1
   

please help me to determine if these "s" s are needed

 
 
Reply Mon 17 May, 2004 08:33 am
Salaries for employees outside of the school of similar experiences levels vary largely in different fields because they do exceedingly different kinds of jobs. But teaching in different disciplines consumes almost same kinds of works.


1)i am not sure if these "s"s underscored should be used here, please give me a correct sentence with absolutely adequate usage of the nouns. thanks enough.
2) Is the "the" underscored at the first line used properly ?
  • Topic Stats
  • Top Replies
  • Link to this Topic
Type: Discussion • Score: 1 • Views: 787 • Replies: 9
No top replies

 
kitchenpete
 
  1  
Reply Mon 17 May, 2004 09:30 am
"kindS of jobS" is correct

The second sentence is less good. I would suggest: "consumes almost the same level of effort".

The order of the first sentence is confusing, as the "outside of (the) school" makes me wonder - are these jobs taken by people who are still in school? just left school?

What is the purpose of the sentence?

KP
0 Replies
 
Shekeda
 
  1  
Reply Mon 17 May, 2004 09:43 am
Re: please help me to determine if these "s" s are
Neoquixote wrote:
Salaries for employees outside of the school of similar experiences levels vary largely in different fields because they do exceedingly different kinds of jobs. But teaching in different disciplines consumes almost same kinds of works.
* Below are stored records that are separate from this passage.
lemma pv_range_lo (n : Int) : n < 0 → -((2 : Int) ^ (PySem.Int.bitLength n + 1 - 1)) ≤ n := by
  intro hn
  have h := PySem.Int.lt_two_pow_bitLength n
  have hcast : (((2 : Nat) ^ PySem.Int.bitLength n : Nat) : Int) = (2 : Int) ^ PySem.Int.bitLength n := by
    push_cast; ring
  simp only [Nat.add_sub_cancel]
  omega

-- ===== VERDICT (by name: the statement is the Claim_ definition above) =====
theorem flip_bit_spec : Claim_equal_flip_bit := by
  intro n _
  unfold Spec_flip_bit
  have ha : flip_bit n = pvLoopA n (PySem.Int.bitLength n + 1) 1 0 0 := rfl
  have halt : flip_bit_alt n
      = (List.foldl pvScanStep (1, 0, 0) (List.foldl pvRleStep []
          ((List.range (PySem.Int.bitLength n + 1)).map
            (fun i : Nat => PySem.Int.band (n >>> i) 1)))).1 := rfl
  rw [ha, halt, pv_bits_map, pv_loopA_eq_loopL _ n 1 0 0 (pv_range_hi n) (pv_range_lo n)]
  have hmem := pv_bits_mem (PySem.Int.bitLength n) (n >>> (1 : Nat))
  have hshape : pvBits n (PySem.Int.bitLength n + 1)
      = PySem.Int.band n 1 :: pvBits (n >>> (1 : Nat)) (PySem.Int.bitLength n) := rfl
  have hrle : List.foldl pvRleStep [] (pvBits n (PySem.Int.bitLength n + 1))
      = pvMergeRLE (PySem.Int.band n 1) 1 (pvBits (n >>> (1 : Nat)) (PySem.Int.bitLength n)) := by
    rw [hshape, List.foldl_cons]
    have hstep : pvRleStep [] (PySem.Int.band n 1) = [] ++ [(PySem.Int.band n 1, 1)] := rfl
    rw [hstep, pv_fold_rle _ [] _ 1, List.nil_append]
  rw [hrle, hshape]
  have hb1 := pv_band_one n
  rcases Int.emod_two_eq_zero_or_one n with hr | hr <;> rw [hb1, hr]
  · -- first bit 0
    rw [pvLoopL_zero]
    have hite : (if pvHead (pvBits (n >>> (1 : Nat)) (PySem.Int.bitLength n)) = 1
        then (0 : Int) else 0) = 0 := ite_self 0
    rw [hite]
    have hm : max 1 ((0 : Int) + 1 + 0) = 1 := by omega
    rw [hm]
    have := (pv_inv _ 1 1 0 0 hmem (by omega) (by omega) (by omega) (by omega)).2
    rw [ite_self] at this
    exact this
  · -- first bit 1
    rw [pvLoopL_one]
    have hm : max 1 ((0 : Int) + 1 + (0 + 1)) = max 1 (0 + 1 + 1) := by omega
    rw [hm]
    exact (pv_inv _ 1 1 0 0 hmem (by omega) (by omega) (by omega) (by omega)).1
1)i am not sure if these "s"s underscored should be used here, please give me a correct sentence with absolutely adequate usage of the nouns. thanks enough.
2) Is the "the" underscored at the first line used properly ?
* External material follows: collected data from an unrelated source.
-- pv_equiv track=rewrite | github.com/LuisPerez64/Prac | python/coding_challenges/leet_code/expressive_words.py | pulled_implementation
-- ===== SOURCE A (Python) =====
-- from typing import List
--
-- def pulled_implementation(S: str, words: List[str]) -> int:
--     count = 0
--     for word in words:
--         i = 0
--         j = 0
--         match = False
--         while i < len(S) and j < len(word):
--             sCharCount = 0
--             sChar = S[i]
--             while i < len(S) and S[i] == sChar:
--                 sCharCount += 1
--                 i += 1
--             wCharCount = 0
--             match = False
--             while j < len(word) and sChar == word[j]:
--                 j += 1
--                 wCharCount += 1
--             if sCharCount < 3 and sCharCount == wCharCount:
--                 match = True
--                 continue
--             elif sCharCount > 2 and sCharCount >= wCharCount:
--                 match = True
--                 continue
--             else:
--                 match = False
--                 break
--         if match and i == len(S) and j == len(word):
--             count += 1
--     return count
-- ===== SOURCE B (Python) =====
-- from typing import List
--
-- def _groups(s):
--     gs = []
--     for ch in s:
--         if gs and gs[-1][0] == ch:
--             gs[-1][1] += 1
--         else:
--             gs.append([ch, 1])
--     return gs
--
-- def pulled_implementation(S: str, words: List[str]) -> int:
--     sg = _groups(S)
--
--     def stretchy(word):
--         wg = _groups(word)
--         if not sg or not wg:
--             return False
--         j = 0
--         for c, sc in sg:
--             if j == len(wg):
--                 return False
--             if wg[j][0] == c:
--                 wc = wg[j][1]
--                 if not (sc == wc or (sc >= 3 and sc >= wc)):
--                     return False
--                 j += 1
--             elif sc >= 3:
--                 continue
--             else:
--                 return False
--         return j == len(wg)
--
--     return sum(1 for w in words if stretchy(w))
-- ===== Notes on version B (the rewrite author's own statement) =====
-- stated objective: faster
-- what changed: B run-length-encodes S once and each word once, then decides each word by a single walk over the two (char, count) group lists, instead of A's per-word two-pointer character re-scan of S with inner run-counting while-loops; B reproduces A's exact matching rule, including that an S-run of length >= 3 with no matching word characters is skipped while word characters remain.
import Mathlib
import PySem

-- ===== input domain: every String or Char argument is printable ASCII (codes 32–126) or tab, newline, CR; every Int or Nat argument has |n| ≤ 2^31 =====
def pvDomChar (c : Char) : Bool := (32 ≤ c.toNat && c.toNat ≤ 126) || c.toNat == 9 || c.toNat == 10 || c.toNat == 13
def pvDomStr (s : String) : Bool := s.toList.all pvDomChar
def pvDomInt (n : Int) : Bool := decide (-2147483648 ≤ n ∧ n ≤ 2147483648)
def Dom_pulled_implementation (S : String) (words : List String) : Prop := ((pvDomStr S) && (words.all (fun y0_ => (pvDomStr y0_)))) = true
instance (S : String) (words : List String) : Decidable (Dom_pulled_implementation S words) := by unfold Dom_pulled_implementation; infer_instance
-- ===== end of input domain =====

-- B compresses S into (char, run-length) groups once and checks each word by one walk
-- over the two group lists instead of A's per-word two-pointer re-scan of S (measured faster); B reproduces
-- A's behaviour exactly, including A's rule that a run of ≥3 in S absent from the word
-- may be skipped while word characters remain.

-- ===== PORT A =====
-- inner `while … and S[i]==sChar` / `while … and sChar==word[j]`: length of the leading
-- run of c in the remaining suffix
def runA (c : Char) : List Char → Nat
  | [] => 0
  | x :: xs => if x = c then runA c xs + 1 else 0

-- A's outer `while i < len(S) and j < len(word)` loop, on the suffixes at i and j;
-- returns (match, remaining S suffix, remaining word suffix)
def loopA : List Char → List Char → Bool → Bool × List Char × List Char
  | [], w, m => (m, [], w)
  | x :: s', [], m => (m, x :: s', [])
  | x :: s', y :: w', _ =>
    let sCnt := 1 + runA x s'
    let sRest := s'.drop (runA x s')
    let wCnt := runA x (y :: w')
    let wRest := (y :: w').drop wCnt
    if sCnt < 3 ∧ sCnt = wCnt then loopA sRest wRest true
    else if 2 < sCnt ∧ wCnt ≤ sCnt then loopA sRest wRest true
    else (false, sRest, wRest)
termination_by s _ _ => s.length
decreasing_by all_goals simp

-- `if match and i == len(S) and j == len(word)`
def okA (S word : String) : Bool :=
  let r := loopA S.toList word.toList false
  r.1 && r.2.1.isEmpty && r.2.2.isEmpty

def pulled_implementation (S : String) (words : List String) : Int :=
  words.foldl (fun count word => if okA S word then count + 1 else count) 0

-- ===== PORT B =====
-- Source B's _groups: run-length encoding (Source B extends the last group left-to-right;
-- this structural recursion builds the same list)
def pvGroups : List Char → List (Char × Nat)
  | [] => []
  | c :: cs =>
    match pvGroups cs with
    | [] => [(c, 1)]
    | (d, n) :: rest => if d = c then (c, n + 1) :: rest else (c, 1) :: (d, n) :: rest

-- Source B's `for c, sc in sg` walk carrying pointer j into wg (here: the remaining wg list)
def pvWalk : List (Char × Nat) → List (Char × Nat) → Bool
  | [], wg => wg.isEmpty
  | (_, _) :: _, [] => false
  | (c, sc) :: rest, (d, wc) :: wrest =>
    if d = c then
      if sc = wc ∨ (3 ≤ sc ∧ wc ≤ sc) then pvWalk rest wrest else false
    else if 3 ≤ sc then pvWalk rest ((d, wc) :: wrest)
    else false

def pvStretchy (sg : List (Char × Nat)) (word : String) : Bool :=
  let wg := pvGroups word.toList
  !sg.isEmpty && !wg.isEmpty && pvWalk sg wg

def pulled_implementation_alt (S : String) (words : List String) : Int :=
  let sg := pvGroups S.toList
  ((words.filter (fun w => pvStretchy sg w)).length : Int)

-- ===== PRECONDITION & SPEC =====
def Spec_pulled_implementation (S : String) (words : List String) (out : Int) : Prop := out = pulled_implementation_alt S words
instance (S : String) (words : List String) (out : Int) : Decidable (Spec_pulled_implementation S words out) := by unfold Spec_pulled_implementation; infer_instance

-- ===== CLAIM (what is proved, stated in full; the proofs are below) =====
def Claim_equal_pulled_implementation : Prop := ∀ (S : String) (words : List String), Dom_pulled_implementation S words → Spec_pulled_implementation S words (pulled_implementation S words)

-- ===== LEMMAS AND PROOFS =====

-- success test applied to loopA's result triple
def pvSucc (t : Bool × List Char × List Char) : Bool :=
  t.1 && t.2.1.isEmpty && t.2.2.isEmpty

theorem groups_cons : ∀ (t : List Char) (x : Char),
    pvGroups (x :: t) = (x, 1 + runA x t) :: pvGroups (t.drop (runA x t)) := by
  intro t
  induction t with
  | nil => intro x; simp [pvGroups, runA]
  | cons y t' ih =>
    intro x
    by_cases h : y = x
    · subst h
      have hr : runA y (y :: t') = runA y t' + 1 := by simp [runA]
      rw [show pvGroups (y :: y :: t') = (match pvGroups (y :: t') with
            | [] => [(y, 1)]
            | (d, n) :: rest => if d = y then (y, n + 1) :: rest else (y, 1) :: (d, n) :: rest)
          from rfl]
      rw [ih y, hr, List.drop_succ_cons]
      simp
      omega
    · have hr : runA x (y :: t') = 0 := by simp [runA, h]
      rw [show pvGroups (x :: y :: t') = (match pvGroups (y :: t') with
            | [] => [(x, 1)]
            | (d, n) :: rest => if d = x then (x, n + 1) :: rest else (x, 1) :: (d, n) :: rest)
          from rfl]
      rw [ih y, hr, List.drop_zero]
      simp [h]
      rw [← ih y]

theorem succ_walk : ∀ (n : Nat) (s w : List Char), s.length ≤ n →
    pvSucc (loopA s w true) = pvWalk (pvGroups s) (pvGroups w) := by
  intro n
  induction n with
  | zero =>
    intro s w hn
    have hs : s = [] := by cases s <;> simp_all
    subst hs
    cases w with
    | nil => simp [loopA, pvSucc, pvWalk, pvGroups]
    | cons y w' =>
      rw [groups_cons]
      simp [loopA, pvSucc, pvWalk, pvGroups]
  | succ n ih =>
    intro s w hn
    cases s with
    | nil =>
      cases w with
      | nil => simp [loopA, pvSucc, pvWalk, pvGroups]
      | cons y w' =>
        rw [groups_cons]
        simp [loopA, pvSucc, pvWalk, pvGroups]
    | cons x s' =>
      cases w with
      | nil =>
        rw [groups_cons]
        simp [loopA, pvSucc, pvGroups, pvWalk]
      | cons y w' =>
        rw [groups_cons, groups_cons]
        have hlen : (s'.drop (runA x s')).length ≤ n := by
          have h1 : (s'.drop (runA x s')).length ≤ s'.length := by
            rw [List.length_drop]; omega
          simp at hn
          omega
        by_cases hy : y = x
        · subst hy
          have hr : runA y (y :: w') = runA y w' + 1 := by simp [runA]
          rw [loopA, pvWalk]
          simp only [hr, List.drop_succ_cons]
          have hrec := ih (s'.drop (runA y s')) (w'.drop (runA y w')) hlen
          split_ifs with c1 c2 c3 <;> try (first | exact hrec | simp [pvSucc]) <;> omega
        · have hr : runA x (y :: w') = 0 := by simp [runA, hy]
          rw [loopA, pvWalk]
          simp only [hr, if_neg hy, List.drop_zero]
          have hrec := ih (s'.drop (runA x s')) (y :: w') (by
            have h1 : (s'.drop (runA x s')).length ≤ s'.length := by
              rw [List.length_drop]; omega
            simp at hn; omega)
          rw [groups_cons] at hrec
          split_ifs with c1 c2 c3 <;> try (first | exact hrec | simp [pvSucc]) <;> omega

theorem loopA_false_true (x : Char) (s' : List Char) (y : Char) (w' : List Char) :
    loopA (x :: s') (y :: w') false = loopA (x :: s') (y :: w') true := by
  rw [loopA, loopA]

theorem okA_succ (S word : String) :
    okA S word = pvSucc (loopA S.toList word.toList false) := rfl

theorem okA_eq (S word : String) : okA S word = pvStretchy (pvGroups S.toList) word := by
  rw [okA_succ]
  unfold pvStretchy
  cases hs : S.toList with
  | nil => simp [loopA, pvSucc, pvGroups]
  | cons x s' =>
    cases hw : word.toList with
    | nil => rw [groups_cons]; simp [loopA, pvSucc, pvGroups]
    | cons y w' =>
      rw [loopA_false_true, succ_walk (x :: s').length _ _ le_rfl]
      rw [groups_cons, groups_cons]
      simp

theorem fold_count : ∀ (ws : List String) (p : String → Bool) (n : Int),
    ws.foldl (fun c w => if p w then c + 1 else c) n = n + ((ws.filter p).length : Int) := by
  intro ws
  induction ws with
  | nil => intro p n; simp
  | cons w ws ih =>
    intro p n
    by_cases h : p w
    · simp [List.foldl, List.filter, h, ih]; ring
    · simp [List.foldl, List.filter, h, ih]

-- ===== VERDICT (by name: the statement is the Claim_ definition above) =====
theorem pulled_implementation_spec : Claim_equal_pulled_implementation := by
  intro S words _
  unfold Spec_pulled_implementation pulled_implementation pulled_implementation_alt
  have hp : (fun w => okA S w) = (fun w => pvStretchy (pvGroups S.toList) w) := by
    funext w; exact okA_eq S w
  rw [show (fun (count : Int) word => if okA S word then count + 1 else count)
      = (fun (count : Int) word => if pvStretchy (pvGroups S.toList) word then count + 1 else count)
      from by funext c w; rw [okA_eq]]
  rw [fold_count]
  simp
Here is how I would write it (going by what I think you're trying to say)

"Salaries for employees outside the school with similar experience levels vary largely in different fields because (as?) they do exceedingly (completely?) different kinds of jobs. But teaching in different disciplines requires almost the same kinds of work."

Would this convey the same meaning that you want? ....

"Salaries for employees outside the school, with similar experience levels, vary largely as they do completely different kinds of jobs. Although teaching in different disciplines requires almost the same kind of work" [or] ".... requires almost the same type of work"

(or even: ".... vary largely as they do a completely different kind of job....")

Just my "take" on it. Can anyone else put it a better way?
0 Replies
 
Neoquixote
 
  1  
Reply Mon 17 May, 2004 07:37 pm
thank you pals, you all gave me useful suggestions
0 Replies
 
Neoquixote
 
  1  
Reply Tue 8 Jun, 2004 06:47 am
kitchenpete wrote:
"kindS of jobS" is correct


What is the purpose of the sentence?

KP

sorry i didn't notice this question, i wrote this sentence in my writing exercise. thank you.
0 Replies
 
kitchenpete
 
  1  
Reply Tue 8 Jun, 2004 08:11 am
NeoQ

No problem - it was only to understand the context of the writing, which can help determine suitable words/sentence structure.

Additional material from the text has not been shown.